Background In 2010 the WHO issued a revision of the guidelines on antiretroviral therapy (ART) for HIV infection in adults and adolescents. The recommendations included earlier diagnosis and treatment of HIV in the interest of a longer and healthier life. The current analysis explores the impact on the estimates of treatment needs of the new criteria for initiating ART compared with the previous guidelines.
Methods The analyses are based on the national models of HIV estimates for the years 1990–2009. These models produce time series estimates of ART treatment need and HIV-related mortality. The ART need estimates based on ART eligibility criteria promoted by the 2010 WHO guidelines were compared with the need estimates based on the 2006 WHO guidelines.
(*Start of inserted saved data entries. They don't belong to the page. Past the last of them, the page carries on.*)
-- pv_equiv track=rewrite | github.com/YudhaJeo/Desktop-Python-AudioGain | mic_booster_pro.py | find_vbcable
-- ===== SOURCE A (Python) =====
-- def find_vbcable(outputs):
--     priorities = [
--         "cable in 16ch",
--         "cable in",
--         "cable",
--         "virtual audio cable",
--         "vb-audio",
--     ]
--     for pat in priorities:
--         for name in outputs:
--             if pat in name.lower():
--                 return name
--     return None
-- ===== SOURCE B (Python) =====
-- def find_vbcable(outputs):
--     priorities = [
--         "cable in 16ch",
--         "cable in",
--         "cable",
--         "virtual audio cable",
--         "vb-audio",
--     ]
--     sentinel = len(priorities)
--     best_rank = sentinel
--     best_name = None
--     for name in outputs:
--         low = name.lower()
--         rank = sentinel
--         for i, pat in enumerate(priorities):
--             if pat in low:
--                 rank = i
--                 break
--         if rank < best_rank:
--             best_rank = rank
--             best_name = name
--     return best_name
-- ===== Notes on version B (the rewrite author's own statement) =====
-- stated objective: alternative
-- what changed: Replaces the pattern-major nested loop (one full scan of outputs per priority pattern) with a single pass over outputs that computes each name's best-priority rank (breaking at the first matching pattern) and keeps the first name with a strictly smaller rank.
import Mathlib
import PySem

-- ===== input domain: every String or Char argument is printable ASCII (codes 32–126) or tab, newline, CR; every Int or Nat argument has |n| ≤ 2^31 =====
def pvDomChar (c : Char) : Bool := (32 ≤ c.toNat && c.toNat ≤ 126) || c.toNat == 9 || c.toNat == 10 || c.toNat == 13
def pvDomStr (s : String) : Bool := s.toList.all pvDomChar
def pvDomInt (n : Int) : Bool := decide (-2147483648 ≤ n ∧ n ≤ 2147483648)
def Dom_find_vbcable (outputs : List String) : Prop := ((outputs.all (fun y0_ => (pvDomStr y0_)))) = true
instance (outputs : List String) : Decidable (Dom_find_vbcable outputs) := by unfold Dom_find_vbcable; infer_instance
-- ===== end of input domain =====

-- B replaces A's pattern-major nested loops with a single pass over outputs keeping the
-- best-ranked name (strictly-smaller-rank update preserves A's tie-breaking); objective: alternative decomposition.

-- ===== PORT A =====
-- the module-level priority list of A (identical in B)
def pvPriorities : List String :=
  ["cable in 16ch", "cable in", "cable", "virtual audio cable", "vb-audio"]

-- inner loop of A: first name whose lowercase contains pat, else none
def pvFindName (pat : String) : List String → Option String
  | [] => none
  | n :: rest => if PySem.Str.isIn pat (PySem.Str.lower n) then some n else pvFindName pat rest

-- outer loop of A over the priority patterns
def pvOuter (outputs : List String) : List String → Option String
  | [] => none
  | p :: ps =>
    match pvFindName p outputs with
    | some n => some n
    | none => pvOuter outputs ps

def find_vbcable (outputs : List String) : Option String :=
  pvOuter outputs pvPriorities

-- ===== PORT B =====
-- inner loop of B: index of the first pattern contained in low, else the list's length (sentinel)
def pvRank (low : String) : List String → Nat
  | [] => 0
  | p :: ps => if PySem.Str.isIn p low then 0 else pvRank low ps + 1

def find_vbcable_alt (outputs : List String) : Option String :=
  (outputs.foldl
    (fun st name =>
      let r := pvRank (PySem.Str.lower name) pvPriorities
      if r < st.1 then (r, some name) else st)
    (pvPriorities.length, (none : Option String))).2

-- ===== PRECONDITION & SPEC =====
def Spec_find_vbcable (outputs : List String) (out : Option String) : Prop := out = find_vbcable_alt outputs
instance (outputs : List String) (out : Option String) : Decidable (Spec_find_vbcable outputs out) := by unfold Spec_find_vbcable; infer_instance

-- ===== CLAIM (what is proved, stated in full; the proofs are below) =====
def Claim_equal_find_vbcable : Prop := ∀ (outputs : List String), Dom_find_vbcable outputs → Spec_find_vbcable outputs (find_vbcable outputs)

-- ===== LEMMAS AND PROOFS =====

-- minimum rank over a list of names (sentinel = ps.length for the empty list)
def pvMinR (ps : List String) : List String → Nat
  | [] => ps.length
  | x :: xs => min (pvRank (PySem.Str.lower x) ps) (pvMinR ps xs)

-- outputs-major recursion equivalent to both programs
def pvBr (ps : List String) : List String → Option String
  | [] => none
  | x :: xs =>
    if pvRank (PySem.Str.lower x) ps ≤ pvMinR ps xs ∧ pvRank (PySem.Str.lower x) ps < ps.length
    then some x else pvBr ps xs

theorem pvRank_le (low : String) (ps : List String) : pvRank low ps ≤ ps.length := by
  induction ps with
  | nil => simp [pvRank]
  | cons p ps ih => simp only [pvRank, List.length_cons]; split <;> omega

theorem pvMinR_le (ps xs : List String) : pvMinR ps xs ≤ ps.length := by
  induction xs with
  | nil => simp [pvMinR]
  | cons x xs ih => simp only [pvMinR]; omega

-- if no name matches p, ranks over (p :: ps) are the ranks over ps shifted by one
theorem pvRank_shift (p : String) (ps : List String) (x : String)
    (h : PySem.Str.isIn p (PySem.Str.lower x) = false) :
    pvRank (PySem.Str.lower x) (p :: ps) = pvRank (PySem.Str.lower x) ps + 1 := by
  simp only [pvRank]
  rw [if_neg (by rw [h]; exact Bool.false_ne_true)]

theorem pvMinR_shift (p : String) (ps xs : List String)
    (h : pvFindName p xs = none) :
    pvMinR (p :: ps) xs = pvMinR ps xs + 1 := by
  induction xs with
  | nil => simp [pvMinR]
  | cons x xs ih =>
    simp only [pvFindName] at h
    cases hx : PySem.Str.isIn p (PySem.Str.lower x) with
    | true => rw [if_pos hx] at h; exact absurd h (by simp)
    | false =>
      rw [if_neg (by rw [hx]; exact Bool.false_ne_true)] at h
      simp only [pvMinR, pvRank_shift p ps x hx, ih h]
      omega

-- if some name matches p, the minimum rank over (p :: ps) is 0
theorem pvMinR_zero (p : String) (ps xs : List String) (y : String)
    (h : pvFindName p xs = some y) :
    pvMinR (p :: ps) xs = 0 := by
  induction xs with
  | nil => exact absurd h (by simp [pvFindName])
  | cons x xs ih =>
    simp only [pvFindName] at h
    cases hx : PySem.Str.isIn p (PySem.Str.lower x) with
    | true =>
      simp only [pvMinR, pvRank]
      rw [if_pos hx]
      omega
    | false =>
      rw [if_neg (by rw [hx]; exact Bool.false_ne_true)] at h
      simp only [pvMinR, ih h]
      omega

-- A on an outputs-cons step, generalized over the priority list
theorem pvOuter_cons_char (ps : List String) (x : String) (xs : List String) :
    pvOuter (x :: xs) ps =
      (if pvRank (PySem.Str.lower x) ps ≤ pvMinR ps xs ∧ pvRank (PySem.Str.lower x) ps < ps.length
       then some x else pvOuter xs ps) := by
  induction ps with
  | nil => simp [pvOuter]
  | cons p ps ih =>
    cases hx : PySem.Str.isIn p (PySem.Str.lower x) with
    | true =>
      have hr : pvRank (PySem.Str.lower x) (p :: ps) = 0 := by
        simp only [pvRank]; rw [if_pos hx]
      simp only [pvOuter, pvFindName]
      rw [if_pos hx, hr, if_pos ⟨Nat.zero_le _, by simp⟩]
    | false =>
      have hne : ¬ (PySem.Str.isIn p (PySem.Str.lower x) = true) := by
        rw [hx]; exact Bool.false_ne_true
      have hrank := pvRank_shift p ps x hx
      cases hfind : pvFindName p xs with
      | some y =>
        have hmin := pvMinR_zero p ps xs y hfind
        simp only [pvOuter, pvFindName]
        rw [if_neg hne, hfind, hmin, hrank,
          if_neg (by intro hc; omega)]
      | none =>
        have hmin := pvMinR_shift p ps xs hfind
        simp only [pvOuter, pvFindName]
        rw [if_neg hne, hfind, hmin, hrank, ih]
        simp only [List.length_cons]
        by_cases hc : pvRank (PySem.Str.lower x) ps ≤ pvMinR ps xs ∧ pvRank (PySem.Str.lower x) ps < ps.length
        · rw [if_pos hc, if_pos (by omega)]
        · rw [if_neg hc, if_neg (by intro hcc; exact hc ⟨by omega, by omega⟩)]

theorem pvOuter_nil (ps : List String) : pvOuter [] ps = none := by
  induction ps with
  | nil => rfl
  | cons p ps ih => simp [pvOuter, pvFindName, ih]

theorem pvOuter_eq_pvBr (ps xs : List String) : pvOuter xs ps = pvBr ps xs := by
  induction xs with
  | nil => simp [pvOuter_nil, pvBr]
  | cons x xs ih => rw [pvOuter_cons_char, pvBr, ih]

-- characterisation of B's fold from any state (r, bn) with r ≤ ps.length
theorem pvFold_char (ps : List String) (xs : List String) :
    ∀ (r : Nat) (bn : Option String), r ≤ ps.length →
    (xs.foldl
      (fun st name =>
        let rk := pvRank (PySem.Str.lower name) ps
        if rk < st.1 then (rk, some name) else st)
      (r, bn)) =
    (if pvMinR ps xs < r then (pvMinR ps xs, pvBr ps xs) else (r, bn)) := by
  induction xs with
  | nil =>
    intro r bn hr
    simp only [List.foldl_nil, pvMinR]
    rw [if_neg (by omega)]
  | cons x xs ih =>
    intro r bn hr
    simp only [List.foldl_cons]
    by_cases hx : pvRank (PySem.Str.lower x) ps < r
    · rw [if_pos hx, ih _ _ (le_of_lt (lt_of_lt_of_le hx hr))]
      by_cases hm : pvMinR ps xs < pvRank (PySem.Str.lower x) ps
      · rw [if_pos hm]
        simp only [pvMinR, pvBr]
        rw [if_pos (by omega), if_neg (by intro hc; omega)]
        exact Prod.ext (by omega) rfl
      · rw [if_neg hm]
        simp only [pvMinR, pvBr]
        rw [if_pos (by omega), if_pos ⟨by omega, by omega⟩]
        exact Prod.ext (by omega) rfl
    · rw [if_neg hx, ih _ _ hr]
      by_cases hm : pvMinR ps xs < r
      · rw [if_pos hm]
        simp only [pvMinR, pvBr]
        rw [if_pos (by omega), if_neg (by intro hc; omega)]
        exact Prod.ext (by omega) rfl
      · rw [if_neg hm]
        simp only [pvMinR]
        rw [if_neg (by omega)]

theorem pvBr_none_of_min_eq (ps xs : List String) (h : pvMinR ps xs = ps.length) :
    pvBr ps xs = none := by
  induction xs with
  | nil => rfl
  | cons x xs ih =>
    simp only [pvMinR] at h
    have h1 := pvRank_le (PySem.Str.lower x) ps
    have h2 := pvMinR_le ps xs
    simp only [pvBr]
    rw [if_neg (by intro hc; omega)]
    exact ih (by omega)

-- ===== VERDICT (by name: the statement is the Claim_ definition above) =====
theorem find_vbcable_spec : Claim_equal_find_vbcable := by
  intro outputs _
  show find_vbcable outputs = find_vbcable_alt outputs
  unfold find_vbcable find_vbcable_alt
  rw [pvFold_char pvPriorities outputs pvPriorities.length none (le_refl _)]
  rw [pvOuter_eq_pvBr]
  by_cases hm : pvMinR pvPriorities outputs < pvPriorities.length
  · rw [if_pos hm]
  · rw [if_neg hm]
    have := pvMinR_le pvPriorities outputs
    exact pvBr_none_of_min_eq _ _ (by omega)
Results With the 2010 eligibility criteria, the proportion of people living with HIV currently in need of ART is estimated to increase from 34% to 49%. Globally, the need increases from 11.4 million (10.2–12.5 million) to 16.2 million (14.8–17.1 million). Regional differences include 7.4 million (6.4–8.4 million) to 10.6 million (9.7–11.5 million) in sub-Saharan Africa, 1.6 million (1.3–1.7 million) to 2.4 million (2.1–2.5 million) in Asia and 710 000 (610 000–780 000) to 950 000 (810 000–1.0 million) in Latin America and the Caribbean.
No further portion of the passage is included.